Turning the other cheek versus being a doormat – Is there a difference?

IMG_5062We’ve all been there. Someone makes a nasty remark that was uncalled for, and you’re faced with the decision of either snapping back and putting that person in their place, or silently enduring a figurative slap in the face.

A while back I was caught in this situation. I unknowingly did something that upset someone, and rather than communicating this to me so we could work it out, they made a nasty comment that blatantly questioned my competence. Ouch! But instead of standing up for myself, I remained silent and let the comment pass. I stewed over the sting of it for several days afterward.

I will admit, I’m not very good with sharp comebacks when it comes to standing up for myself. I wouldn’t say that I’m anybody’s doormat and I allow people to stomp all over me. I just don’t have it in me to be mean, and that sometimes translates to letting people get away with unacceptable rudeness that should have been corrected.

So here’s my question: is there a way to turn the other cheek and be the bigger person while still standing up for yourself?

Not an easy question by any means, and I’m not sure my own logic has brought me to the best answer, but I’m going to give it a try. This situation reminded me of another that was completely different, but somehow relevant.

A few weeks ago I was working on a group activity with two other young women in a class. We were sharing our ideas for an upcoming project and providing one-another with feedback. When one finished explaining her thoughts about a particular topic, the other said ‘I’m not sure I understand what you’re getting at. Can you explain?’ It was direct yet polite, and I immediately respected her for her assertiveness.

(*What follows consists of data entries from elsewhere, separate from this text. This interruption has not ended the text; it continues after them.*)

-- pv_equiv track=rewrite | github.com/flaviolunaferreira/sd-06-restaurant-orders | src/utils/filters.py | user_never_came
-- ===== SOURCE A (Python) =====
-- def user_never_came(name, data):
--     order_days = []
--     for order in data:
--         if order[2] not in order_days:
--             order_days.append(order[2])
--
--     orders_by_name = [order[2] for order in data if order[0] == name]
--
--     all_orders_type = []
--     for order in orders_by_name:
--         if order not in all_orders_type:
--             all_orders_type.append(order)
--
--     order_never_asked = set(order_days).difference(set(all_orders_type))
--
--     return order_never_asked
-- ===== SOURCE B (Python) =====
-- def user_never_came(name, data):
--     seen = {}
--     for order in data:
--         seen[order[2]] = seen.get(order[2], False) or (order[0] == name)
--     return {day for day, by_user in seen.items() if not by_user}
-- ===== Notes on version B (the rewrite author's own statement) =====
-- stated objective: simpler
-- what changed: Replaces A's two dedup loops, list comprehension and explicit set difference with a single pass that maintains one day->flag dict (flag = 'ordered by name'), then keeps the unflagged days.
import Mathlib
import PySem

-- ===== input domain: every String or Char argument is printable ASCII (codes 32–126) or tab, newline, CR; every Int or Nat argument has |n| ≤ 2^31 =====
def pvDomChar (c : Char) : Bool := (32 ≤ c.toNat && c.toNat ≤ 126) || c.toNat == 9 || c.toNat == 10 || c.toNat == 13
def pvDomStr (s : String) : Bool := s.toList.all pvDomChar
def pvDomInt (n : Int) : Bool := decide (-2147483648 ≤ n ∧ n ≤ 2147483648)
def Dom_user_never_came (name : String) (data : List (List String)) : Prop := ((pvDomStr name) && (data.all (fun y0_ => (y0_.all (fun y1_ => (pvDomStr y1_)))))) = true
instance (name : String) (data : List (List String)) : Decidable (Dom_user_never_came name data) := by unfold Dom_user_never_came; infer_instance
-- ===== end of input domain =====

-- B replaces A's two quadratic dedup loops, comprehension and explicit set difference with a single pass that
-- maintains one day->flag dict (flag = "ordered by name") and then keeps the unflagged days; objective: simpler.


-- ===== PORT A =====
-- order[2] / order[0] are ported as pyGetD with default "": Pre_ guarantees the index is in range, so the default is never read.
def user_never_came (name : String) (data : List (List String)) : List String :=
  let order_days := data.foldl (fun acc order =>
      if acc.contains (PySem.List.pyGetD order 2 "") then acc
      else acc ++ [PySem.List.pyGetD order 2 ""]) []
  let orders_by_name := (data.filter (fun order => PySem.List.pyGetD order 0 "" == name)).map
      (fun order => PySem.List.pyGetD order 2 "")
  let all_orders_type := orders_by_name.foldl (fun acc order =>
      if acc.contains order then acc else acc ++ [order]) []
  PySem.Set.diff (PySem.Set.ofList order_days) (PySem.Set.ofList all_orders_type)

-- ===== PORT B =====
def user_never_came_alt (name : String) (data : List (List String)) : List String :=
  let seen := data.foldl (fun d order =>
      d.insert (PySem.List.pyGetD order 2 "")
        (d.getD (PySem.List.pyGetD order 2 "") false || (PySem.List.pyGetD order 0 "" == name)))
      PySem.Dict.empty
  PySem.Set.ofList ((seen.items.filter (fun p => !p.2)).map (·.1))

-- ===== PRECONDITION & SPEC =====
-- Pre_ excludes exactly the inputs on which the Python A raises IndexError: some order with fewer than 3 fields.
def Pre_user_never_came (name : String) (data : List (List String)) : Prop :=
  ∀ o ∈ data, 3 ≤ o.length
instance (name : String) (data : List (List String)) : Decidable (Pre_user_never_came name data) := by unfold Pre_user_never_came; infer_instance
def pvWitness_user_never_came : String × List (List String) :=
  ("Ana", [["Ana", "hamburguer", "monday"], ["Bob", "pizza", "tuesday"]])

def Spec_user_never_came (name : String) (data : List (List String)) (out : List String) : Prop := out = user_never_came_alt name data
instance (name : String) (data : List (List String)) (out : List String) : Decidable (Spec_user_never_came name data out) := by unfold Spec_user_never_came; infer_instance

-- ===== CLAIM (what is proved, stated in full; the proofs are below) =====
def Claim_equal_user_never_came : Prop := ∀ (name : String) (data : List (List String)), Dom_user_never_came name data → Pre_user_never_came name data → Spec_user_never_came name data (user_never_came name data)

-- ===== LEMMAS AND PROOFS =====

-- order[2] and order[0] of an order row, as both ports read them
def pvG2 (o : List String) : String := PySem.List.pyGetD o 2 ""
def pvG0 (o : List String) : String := PySem.List.pyGetD o 0 ""

-- "day k was ordered by `name` somewhere in data"
def pvFlag (name : String) (data : List (List String)) (k : String) : Bool :=
  data.any (fun o => (pvG2 o == k) && (pvG0 o == name))

-- B's dict-building loop, named for the induction
def pvSeen (name : String) (data : List (List String)) : PySem.Dict String Bool :=
  data.foldl (fun d o => d.insert (pvG2 o) (d.getD (pvG2 o) false || (pvG0 o == name))) PySem.Dict.empty

lemma pvOfList_append (l : List String) (x : String) :
    PySem.Set.ofList (l ++ [x]) = PySem.Set.add (PySem.Set.ofList l) x := by
  simp [PySem.Set.ofList, List.foldl_append]

-- Invariant of B's pass: the dict's items are exactly the first-occurrence days, each paired with its flag.
lemma pvSeen_items (name : String) (data : List (List String)) :
    (pvSeen name data).items
    = (PySem.Set.ofList (data.map pvG2)).map (fun k => (k, pvFlag name data k)) := by
  induction data using List.reverseRecOn with
  | nil => simp [pvSeen, PySem.Set.ofList, PySem.Dict.empty, pvFlag]
  | append_singleton data o ih =>
    have hfoldl : pvSeen name (data ++ [o])
        = (pvSeen name data).insert (pvG2 o)
            ((pvSeen name data).getD (pvG2 o) false || (pvG0 o == name)) := by
      simp [pvSeen, List.foldl_append]
    set S := PySem.Set.ofList (data.map pvG2) with hS
    have hnd : S.Nodup := PySem.Set.nodup_ofList _
    have hkeys : (pvSeen name data).keys = S := by
      simp [PySem.Dict.keys, ih, Function.comp_def]
    have hknd : (pvSeen name data).keys.Nodup := by rw [hkeys]; exact hnd
    have hmapS : (data ++ [o]).map pvG2 = data.map pvG2 ++ [pvG2 o] := by simp
    by_cases hm : pvG2 o ∈ S
    · have hcont : (pvSeen name data).contains (pvG2 o) = true := by
        rw [PySem.Dict.contains_iff_mem_keys, hkeys]; exact hm
      have hget : (pvSeen name data).getD (pvG2 o) false = pvFlag name data (pvG2 o) := by
        exact PySem.Dict.getD_of_mem_items _ (by rw [ih]; exact List.mem_map_of_mem hm) hknd false
      have hS' : PySem.Set.ofList ((data ++ [o]).map pvG2) = S := by
        rw [hmapS, pvOfList_append, ← hS, PySem.Set.add]
        simp [PySem.Set.contains, hm]
      rw [hfoldl, hS', PySem.Dict.items_insert_of_contains _ _ hcont, hget, ih, List.map_map]
      apply List.map_congr_left
      intro k hk
      by_cases hke : k = pvG2 o
      · subst hke
        simp [pvFlag, List.any_append]
      · simp [Function.comp, hke, pvFlag, List.any_append, Ne.symm hke]
    · have hcont : (pvSeen name data).contains (pvG2 o) = false := by
        rw [← Bool.not_eq_true, PySem.Dict.contains_iff_mem_keys, hkeys]; exact hm
      have hget : (pvSeen name data).getD (pvG2 o) false = false :=
        PySem.Dict.getD_of_not_contains _ _ hcont
      have hS' : PySem.Set.ofList ((data ++ [o]).map pvG2) = S ++ [pvG2 o] := by
        rw [hmapS, pvOfList_append, ← hS, PySem.Set.add]
        simp [PySem.Set.contains, hm]
      have hflag0 : pvFlag name data (pvG2 o) = false := by
        rw [← Bool.not_eq_true, pvFlag, List.any_eq_true]
        rintro ⟨o', ho', h⟩
        simp only [Bool.and_eq_true, beq_iff_eq] at h
        exact hm (h.1 ▸ (PySem.Set.mem_ofList _ _).2 (List.mem_map_of_mem ho'))
      rw [hfoldl, hS', PySem.Dict.items_insert_of_not_contains _ _ hcont, hget, ih]
      rw [List.map_append]
      congr 1
      · apply List.map_congr_left
        intro k hk
        have hke : pvG2 o ≠ k := fun h => hm (h ▸ hk)
        simp [pvFlag, List.any_append, hke]
      · have h0 := hflag0
        simp only [pvFlag] at h0
        simp [pvFlag, List.any_append, h0]

-- Both ports reduce to the same closed form: first-occurrence days whose flag is false.
lemma pvMain (name : String) (data : List (List String)) :
    user_never_came name data = user_never_came_alt name data := by
  have hseen : (data.foldl (fun d order =>
      d.insert (PySem.List.pyGetD order 2 "")
        (d.getD (PySem.List.pyGetD order 2 "") false || (PySem.List.pyGetD order 0 "" == name)))
      PySem.Dict.empty) = pvSeen name data := rfl
  set S := PySem.Set.ofList (data.map pvG2) with hS
  have hnd : S.Nodup := PySem.Set.nodup_ofList _
  have hB : user_never_came_alt name data = S.filter (fun k => !pvFlag name data k) := by
    rw [user_never_came_alt]
    simp only [hseen, pvSeen_items name data, ← hS]
    rw [List.filter_map, List.map_map]
    have : ((fun p : String × Bool => !p.2) ∘ fun k => (k, pvFlag name data k))
         = fun k => !pvFlag name data k := rfl
    rw [this]
    have h2 : ((fun p : String × Bool => p.1) ∘ fun k => (k, pvFlag name data k))
         = fun k => k := rfl
    rw [h2, List.map_id']
    exact PySem.Set.ofList_eq_self_of_nodup _ (hnd.filter _)
  have hdays : (data.foldl (fun acc order =>
      if acc.contains (PySem.List.pyGetD order 2 "") then acc
      else acc ++ [PySem.List.pyGetD order 2 ""]) []) = S := by
    rw [hS, PySem.Set.ofList, List.foldl_map]
    rfl
  have hT : ∀ l : List String, (l.foldl (fun acc order =>
      if acc.contains order then acc else acc ++ [order]) []) = PySem.Set.ofList l := by
    intro l; rw [PySem.Set.ofList]; rfl
  rw [user_never_came, hB]
  simp only [hdays, hT]
  rw [PySem.Set.ofList_eq_self_of_nodup _ hnd, PySem.Set.diff]
  apply List.filter_congr
  intro k hk
  congr 1
  have hmem : (PySem.Set.ofList (PySem.Set.ofList ((data.filter
      (fun order => PySem.List.pyGetD order 0 "" == name)).map
      (fun order => PySem.List.pyGetD order 2 "")))).contains k = true
      ↔ pvFlag name data k = true := by
    simp [PySem.Set.contains, PySem.Set.mem_ofList, pvFlag, pvG0, pvG2,
      List.mem_filter, List.mem_map]
    constructor
    · rintro ⟨o, ⟨ho, hn⟩, hk2⟩; exact ⟨o, ho, hk2, hn⟩
    · rintro ⟨o, ho, hk2, hn⟩; exact ⟨o, ⟨ho, hn⟩, hk2⟩
  cases hb : pvFlag name data k with
  | true => simpa [hb] using hmem.2 hb
  | false =>
    rcases Bool.eq_false_or_eq_true ((PySem.Set.ofList (PySem.Set.ofList _)).contains k) with h | h
    · rw [hmem.1 h] at hb; cases hb
    · exact h

-- ===== VERDICT (by name: the statement is the Claim_ definition above) =====
theorem user_never_came_spec : Claim_equal_user_never_came := by
  intro name data _ _
  exact pvMain name data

I feel as though this translates back to the prior situation. What if I had politely responded to said comment by directly addressing it? I could have countered the comment with this: ‘I believe we had a misunderstanding and we interpreted that situation differently. Did I do something to offend you?’ This would have turned it back around on the nasty comment maker and essentially called them out on their verbal fire without directly saying ‘That was rude!’ It’s hard to predict how the other person would have reacted to that, but at least I would not have left an impression that I’m easy to push around.

I don’t feel as though turning the other check means allowing yourself to get verbally slapped in the face. I believe it has more to do with facing a situation directly and in a courteous manner, and working out conflict in a way that is respectful to yourself and the offender so that nobody leaves feeling bitter.

Moving forward, I plan to be more assertive in situations such as this. Because in order to respect others, it’s important to expect that others respect you.